Friedrich Schiller an Friedrich Cotta.

[Jena] den 19. März [Donnerstag] 95.

Hier folgt der Beschluß des 2ten Aufsatzes zum 4ten Stücke. Mit dem nächsten Posttag erhalten Sie einen neuen Aufsatz von Göthen, der eben abgeschrieben wird. Von mir wird in diesem Stücke doch auch ein starker Beytrag erscheinen, historischen Innhalts.

Es freut mich, daß sich die Liebhaber der Horen noch immer vermehren. Unser Journal wird auch an Varietät immer mehr gewinnen.

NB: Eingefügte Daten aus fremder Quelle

lemma scanA_spec (l : List Int) (n : Nat) (hn : 1 ≤ n) :
    (scanA l n).2 < n ∧ l.getD (scanA l n).2 0 = (scanA l n).1 ∧
      ∀ i, i < n → l.getD i 0 ≤ (scanA l n).1 := by
  induction n with
  | zero => omega
  | succ k ih =>
    by_cases hk : 1 ≤ k
    · obtain ⟨h1, h2, h3⟩ := ih hk
      rw [scanA_succ]
      split_ifs with h
      · refine ⟨by omega, by simp, ?_⟩
        intro i hi
        rcases Nat.lt_succ_iff_lt_or_eq.mp hi with h' | h'
        · exact le_trans (h3 i h') h
        · subst h'; simp
      · push Not at h
        exact ⟨by omega, h2, fun i hi => by
          rcases Nat.lt_succ_iff_lt_or_eq.mp hi with h' | h'
          · exact h3 i h'
          · subst h'; exact le_of_lt h⟩
    · have hk0 : k = 0 := by omega
      subst hk0
      rw [scanA_succ]
      simp [scanA]
-- pv_equiv track=rewrite | github.com/Klimchuk-sergei/bank-operations-widget | src/description.py | count_operations_by_categories
-- ===== SOURCE A (Python) =====
-- from collections import defaultdict
--
-- def count_operations_by_categories(operations, categories):
--     """
--     Счетчик количества операций каждой категории.
--
--     Принимает:
--         operations: Список словарей с данными о банковских операциях.
--                    Каждый словарь должен содержать ключ 'description'.
--         categories: Список строк с названиями категорий для подсчёта.
--
--     Возвращает:
--         Словарь, в котором ключи - названия категорий, значения - количество операций.
--         Если категория нет, она будет равна 0.
--     """
--     category_counts = defaultdict(int)
--
--     # Инициализируем все категории с нулевым счётчиком
--     for category in categories:
--         category_counts[category] = 0
--
--     # Подсчитываем операции
--     for operation in operations:
--         if 'description' not in operation:
--             continue
--
--         description = operation['description'].lower()
--         for category in categories:
--             if category.lower() in description:
--                 category_counts[category] += 1
--                 break  # Операция относится только к одной категории
--
--     return dict(category_counts)
-- ===== SOURCE B (Python) =====
-- def count_operations_by_categories(operations, categories):
--     # Staged sieve: instead of scanning the category list for every operation,
--     # loop over categories once; each category claims (and removes) every
--     # still-unclaimed description it matches, so earlier categories win ties.
--     remaining = [op['description'].lower() for op in operations if 'description' in op]
--     counts = {c: 0 for c in categories}
--     for c in categories:
--         lc = c.lower()
--         counts[c] += len([d for d in remaining if lc in d])
--         remaining = [d for d in remaining if lc not in d]
--     return counts
-- ===== Notes on version B (the rewrite author's own statement) =====
-- stated objective: alternative
-- what changed: B transposes the loops into a staged sieve: it lowercases all descriptions once, then iterates over the categories, each category counting and removing every still-unclaimed matching description, instead of A's per-operation scan of the category list with a break at the first match.
import Mathlib
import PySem

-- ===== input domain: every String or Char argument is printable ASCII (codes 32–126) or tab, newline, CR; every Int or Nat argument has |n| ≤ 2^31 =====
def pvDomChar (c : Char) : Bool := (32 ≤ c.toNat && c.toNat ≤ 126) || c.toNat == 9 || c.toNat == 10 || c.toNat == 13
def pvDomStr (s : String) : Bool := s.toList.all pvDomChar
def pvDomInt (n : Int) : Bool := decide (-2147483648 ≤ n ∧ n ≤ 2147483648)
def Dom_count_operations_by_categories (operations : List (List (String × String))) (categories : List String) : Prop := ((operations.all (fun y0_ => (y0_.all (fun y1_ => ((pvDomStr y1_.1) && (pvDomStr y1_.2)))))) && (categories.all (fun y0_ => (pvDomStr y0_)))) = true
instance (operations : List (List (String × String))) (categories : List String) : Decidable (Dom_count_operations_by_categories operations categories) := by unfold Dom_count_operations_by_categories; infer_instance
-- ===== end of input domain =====

-- B replaces A's per-operation scan over the categories by a staged sieve: lowercase all descriptions
-- once, then each category in turn counts and removes every still-unclaimed matching description
-- (objective: alternative; same asymptotic cost).

-- ===== PORT A =====
-- inner 'for category in categories: if category.lower() in description: counts[category] += 1; break'
def pvAInner (d : PySem.Dict String Int) (desc : String) : List String → PySem.Dict String Int
  | [] => d
  | c :: cs =>
    if PySem.Str.isIn (PySem.Str.lower c) desc then d.modify c 0 (· + 1)
    else pvAInner d desc cs

def count_operations_by_categories (operations : List (List (String × String))) (categories : List String) : List (String × Int) :=
  -- category_counts = defaultdict(int); for category in categories: category_counts[category] = 0
  let d0 : PySem.Dict String Int := categories.foldl (fun d c => d.insert c 0) PySem.Dict.empty
  -- for operation in operations: …
  let d := operations.foldl (fun d op =>
    match (PySem.Dict.mk op).get? "description" with
    | none => d            -- 'description' not in operation: continue
    | some descRaw => pvAInner d (PySem.Str.lower descRaw) categories) d0
  d.items                  -- dict(category_counts)

-- ===== PORT B =====
def count_operations_by_categories_alt (operations : List (List (String × String))) (categories : List String) : List (String × Int) :=
  -- remaining = [op['description'].lower() for op in operations if 'description' in op]
  let remaining0 := operations.filterMap (fun op => ((PySem.Dict.mk op).get? "description").map PySem.Str.lower)
  -- counts = {c: 0 for c in categories}
  let counts0 : PySem.Dict String Int := categories.foldl (fun d c => d.insert c 0) PySem.Dict.empty
  -- for c in categories: lc = c.lower(); counts[c] += len([d for d in remaining if lc in d]);
  --                      remaining = [d for d in remaining if lc not in d]
  let st := categories.foldl (fun (st : PySem.Dict String Int × List String) c =>
      (st.1.modify c 0 (· + ((st.2.filter (fun d => PySem.Str.isIn (PySem.Str.lower c) d)).length : Int)),
       st.2.filter (fun d => !PySem.Str.isIn (PySem.Str.lower c) d))) (counts0, remaining0)
  st.1.items

-- ===== PRECONDITION & SPEC =====
def Spec_count_operations_by_categories (operations : List (List (String × String))) (categories : List String) (out : List (String × Int)) : Prop := out = count_operations_by_categories_alt operations categories
instance (operations : List (List (String × String))) (categories : List String) (out : List (String × Int)) : Decidable (Spec_count_operations_by_categories operations categories out) := by unfold Spec_count_operations_by_categories; infer_instance

-- ===== CLAIM (what is proved, stated in full; the proofs are below) =====
def Claim_equal_count_operations_by_categories : Prop := ∀ (operations : List (List (String × String))) (categories : List String), Dom_count_operations_by_categories operations categories → Spec_count_operations_by_categories operations categories (count_operations_by_categories operations categories)

-- ===== LEMMAS AND PROOFS =====

-- first category (in list order) whose lowercase is contained in the (already lowered) description
def pvFM : List String → String → Option String
  | [], _ => none
  | c :: cs, d => if PySem.Str.isIn (PySem.Str.lower c) d then some c else pvFM cs d

-- the lowered descriptions of the operations that have one
def pvDescs (operations : List (List (String × String))) : List String :=
  operations.filterMap (fun op => ((PySem.Dict.mk op).get? "description").map PySem.Str.lower)

-- the first-matched category of each description
def pvHits (operations : List (List (String × String))) (categories : List String) : List String :=
  (pvDescs operations).filterMap (pvFM categories)

lemma pvFM_mem {cats : List String} {d c : String} (h : pvFM cats d = some c) : c ∈ cats := by
  induction cats with
  | nil => simp [pvFM] at h
  | cons x xs ih =>
    simp only [pvFM] at h
    split at h
    · cases h; exact List.mem_cons_self
    · exact List.mem_cons_of_mem _ (ih h)

-- A's inner loop is exactly "modify the first match, if any"
lemma pvAInner_eq (d : PySem.Dict String Int) (dl : String) (cats : List String) :
    pvAInner d dl cats =
      match pvFM cats dl with
      | none => d
      | some c => d.modify c 0 (· + 1) := by
  induction cats with
  | nil => simp [pvAInner, pvFM]
  | cons x xs ih =>
    simp only [pvAInner, pvFM]
    split_ifs with h
    · rfl
    · simpa using ih

-- a fold that skips 'none' steps is a fold over the filterMap
lemma foldl_filterMap_option {α β γ : Type} (g : α → Option β) (f : γ → β → γ)
    (l : List α) (x : γ) :
    l.foldl (fun acc a => match g a with | none => acc | some b => f acc b) x
      = (l.filterMap g).foldl f x := by
  induction l generalizing x with
  | nil => rfl
  | cons a l ih =>
    simp only [List.foldl_cons, List.filterMap_cons]
    cases g a <;> simp [ih]

-- zero-initialisation: every default-0 lookup stays 0
lemma getD_foldl_insert_zero (cats : List String) (d : PySem.Dict String Int) (k : String)
    (h : d.getD k 0 = 0) :
    (cats.foldl (fun d c => d.insert c 0) d).getD k 0 = 0 := by
  induction cats generalizing d with
  | nil => exact h
  | cons c cs ih =>
    simp only [List.foldl_cons]
    exact ih _ (by rw [PySem.Dict.getD_insert]; split <;> simp [h])

-- updating a set with elements it already has changes nothing
lemma update_eq_self_of_subset (s : List String) (xs : List String)
    (h : ∀ x ∈ xs, x ∈ s) : PySem.Set.update s xs = s := by
  rw [PySem.Set.update_eq_append_filter]
  have : (PySem.Set.ofList xs).filter (fun y => !(PySem.Set.contains s y)) = [] := by
    apply List.filter_eq_nil_iff.mpr
    intro y hy
    have hys := h y ((PySem.Set.mem_ofList _ _).mp hy)
    simp [PySem.Set.contains, hys]
  rw [this, List.append_nil]

-- splitting the first-match count at the head category
lemma pvFM_cons (c : String) (cs : List String) (d : String) :
    pvFM (c :: cs) d = if PySem.Str.isIn (PySem.Str.lower c) d then some c else pvFM cs d := rfl

lemma count_filterMap_fm (c : String) (cs : List String) (ds : List String) (k : String) :
    (ds.filterMap (pvFM (c :: cs))).count k
      = (if k = c then (ds.filter (fun d => PySem.Str.isIn (PySem.Str.lower c) d)).length else 0)
        + ((ds.filter (fun d => !PySem.Str.isIn (PySem.Str.lower c) d)).filterMap (pvFM cs)).count k := by
  induction ds with
  | nil => simp
  | cons d ds ih =>
    simp only [List.filterMap_cons, List.filter_cons, pvFM_cons] at ih ⊢
    cases hm : PySem.Str.isIn (PySem.Str.lower c) d with
    | true =>
      simp only [Bool.not_true, Bool.false_eq_true, reduceIte, List.count_cons,
        List.length_cons, beq_iff_eq, ih]
      split_ifs with h1 h2 h3
      · omega
      · exact absurd (Eq.symm h1) h2
      · exact absurd (Eq.symm h3) h1
      · omega
    | false =>
      simp only [Bool.not_false, Bool.false_eq_true, reduceIte]
      cases hfm : pvFM cs d with
      | none => simp only [List.filterMap_cons, hfm]; exact ih
      | some c' =>
        simp only [List.filterMap_cons, hfm, List.count_cons, beq_iff_eq, ih]
        split_ifs <;> first | omega | simp_all

-- B's staged fold: the counts component, as a first-match count
lemma B_fold_getD (cats : List String) (ds : List String) (d0 : PySem.Dict String Int) (k : String) :
    ((cats.foldl (fun (st : PySem.Dict String Int × List String) c =>
        (st.1.modify c 0 (· + ((st.2.filter (fun d => PySem.Str.isIn (PySem.Str.lower c) d)).length : Int)),
         st.2.filter (fun d => !PySem.Str.isIn (PySem.Str.lower c) d))) (d0, ds)).1).getD k 0
      = d0.getD k 0 + ((ds.filterMap (pvFM cats)).count k : Int) := by
  induction cats generalizing ds d0 with
  | nil => simp [pvFM]
  | cons c cs ih =>
    simp only [List.foldl_cons]
    rw [ih, PySem.Dict.getD_modify, count_filterMap_fm]
    by_cases hk : k = c <;> simp [hk, add_assoc]

-- B's staged fold: the keys component
lemma B_fold_keys (cats : List String) (ds : List String) (d0 : PySem.Dict String Int) :
    ((cats.foldl (fun (st : PySem.Dict String Int × List String) c =>
        (st.1.modify c 0 (· + ((st.2.filter (fun d => PySem.Str.isIn (PySem.Str.lower c) d)).length : Int)),
         st.2.filter (fun d => !PySem.Str.isIn (PySem.Str.lower c) d))) (d0, ds)).1).keys
      = PySem.Set.update d0.keys cats := by
  induction cats generalizing ds d0 with
  | nil => simp [PySem.Set.update]
  | cons c cs ih =>
    simp only [List.foldl_cons]
    rw [ih, PySem.Dict.keys_modify]
    have h1 : (d0.insert c (d0.getD c 0 + ((ds.filter (fun d => PySem.Str.isIn (PySem.Str.lower c) d)).length : Int))).keys
        = PySem.Set.update d0.keys [c] := by
      simpa using PySem.Dict.keys_foldl_insert [c]
        (fun d (x : String) => d0.getD c 0 + ((ds.filter (fun d => PySem.Str.isIn (PySem.Str.lower c) d)).length : Int)) d0
    rw [h1, PySem.Set.update_cons, PySem.Set.update_nil, ← PySem.Set.update_cons]

-- ===== VERDICT (by name: the statement is the Claim_ definition above) =====
theorem count_operations_by_categories_spec : Claim_equal_count_operations_by_categories := by
  intro ops cats _
  show _ = _
  unfold count_operations_by_categories count_operations_by_categories_alt
  simp only []
  -- A's operation loop as a modify-fold over pvHits
  have hA : (ops.foldl (fun d op =>
      match (PySem.Dict.mk op).get? "description" with
      | none => d
      | some descRaw => pvAInner d (PySem.Str.lower descRaw) cats)
      (cats.foldl (fun d c => d.insert c 0) PySem.Dict.empty))
      = (pvHits ops cats).foldl (fun d c => d.modify c 0 (· + 1))
          (cats.foldl (fun d c => d.insert c 0) PySem.Dict.empty) := by
    have h1 : (ops.foldl (fun d op =>
        match (PySem.Dict.mk op).get? "description" with
        | none => d
        | some descRaw => pvAInner d (PySem.Str.lower descRaw) cats)
        (cats.foldl (fun d c => d.insert c 0) PySem.Dict.empty))
        = (pvDescs ops).foldl (fun d dl => pvAInner d dl cats)
            (cats.foldl (fun d c => d.insert c 0) PySem.Dict.empty) := by
      rw [pvDescs, ← foldl_filterMap_option]
      apply PySem.List.foldl_congr_mem
      intro d op _
      cases hdo : (PySem.Dict.mk op).get? "description"
      · simp
      · simp
    rw [h1, pvHits, ← foldl_filterMap_option]
    apply PySem.List.foldl_congr_mem
    intro d dl _
    rw [pvAInner_eq]
    cases pvFM cats dl <;> rfl
  rw [hA]
  set zi := cats.foldl (fun d c => d.insert c 0) (PySem.Dict.empty : PySem.Dict String Int) with hzi
  have hmem : ∀ x ∈ pvHits ops cats, x ∈ cats := by
    intro x hx
    obtain ⟨d, _, hfm⟩ := List.mem_filterMap.mp hx
    exact pvFM_mem hfm
  have hzikeys : zi.keys = PySem.Set.ofList cats := by
    rw [hzi, PySem.Dict.keys_foldl_insert]
    simp only [PySem.Dict.keys_empty]
    exact PySem.Set.update_nil_left _
  -- keys of both result dicts: the distinct categories, in order
  have hkA : ((pvHits ops cats).foldl (fun d c => d.modify c 0 (· + 1)) zi).keys
      = PySem.Set.ofList cats := by
    rw [PySem.Dict.keys_foldl_modify, hzikeys]
    exact update_eq_self_of_subset _ _ (fun x hx => (PySem.Set.mem_ofList _ _).mpr (hmem x hx))
  have hkB : ((cats.foldl (fun (st : PySem.Dict String Int × List String) c =>
        (st.1.modify c 0 (· + ((st.2.filter (fun d => PySem.Str.isIn (PySem.Str.lower c) d)).length : Int)),
         st.2.filter (fun d => !PySem.Str.isIn (PySem.Str.lower c) d))) (zi, pvDescs ops)).1).keys
      = PySem.Set.ofList cats := by
    rw [B_fold_keys, hzikeys]
    exact update_eq_self_of_subset _ _ (fun x hx => (PySem.Set.mem_ofList _ _).mpr hx)
  have hndA := hkA ▸ PySem.Set.nodup_ofList cats
  have hndB := hkB ▸ PySem.Set.nodup_ofList cats
  refine Eq.trans (PySem.Dict.items_eq_map_keys _ hndA 0) ?_
  refine Eq.trans ?_ (PySem.Dict.items_eq_map_keys _ hndB 0).symm
  rw [hkA, hkB]
  apply List.map_congr_left
  intro k hk
  have hkcats : k ∈ cats := (PySem.Set.mem_ofList _ _).mp hk
  have hz : zi.getD k 0 = 0 :=
    getD_foldl_insert_zero cats PySem.Dict.empty k (by simp [PySem.Dict.getD_empty])
  rw [PySem.Dict.getD_foldl_modify_add_one, B_fold_getD, hz, pvHits]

Veränderungen mit dem Papier wollte ich für diesen Jahrgang nicht mehr anrathen. Im nächsten lassen sich dafür noch verschiedene Aenderungen auch in Rücksicht auf den Druck treffen.

Es ist mir angenehm, daß wir Sie auf Ihrer Reise nach Leipzig hier sehen werden. Richten Sie es aber doch so ein, daß Sie wenigstens einen vollen Tag bleiben können. Es giebt so mancherley zu reden und miteinander abzuthun, was einem nicht sogleich einfällt. Auch würde es gut seyn, wenn Sie hier herum noch einige persönliche Bekanntschaften machten.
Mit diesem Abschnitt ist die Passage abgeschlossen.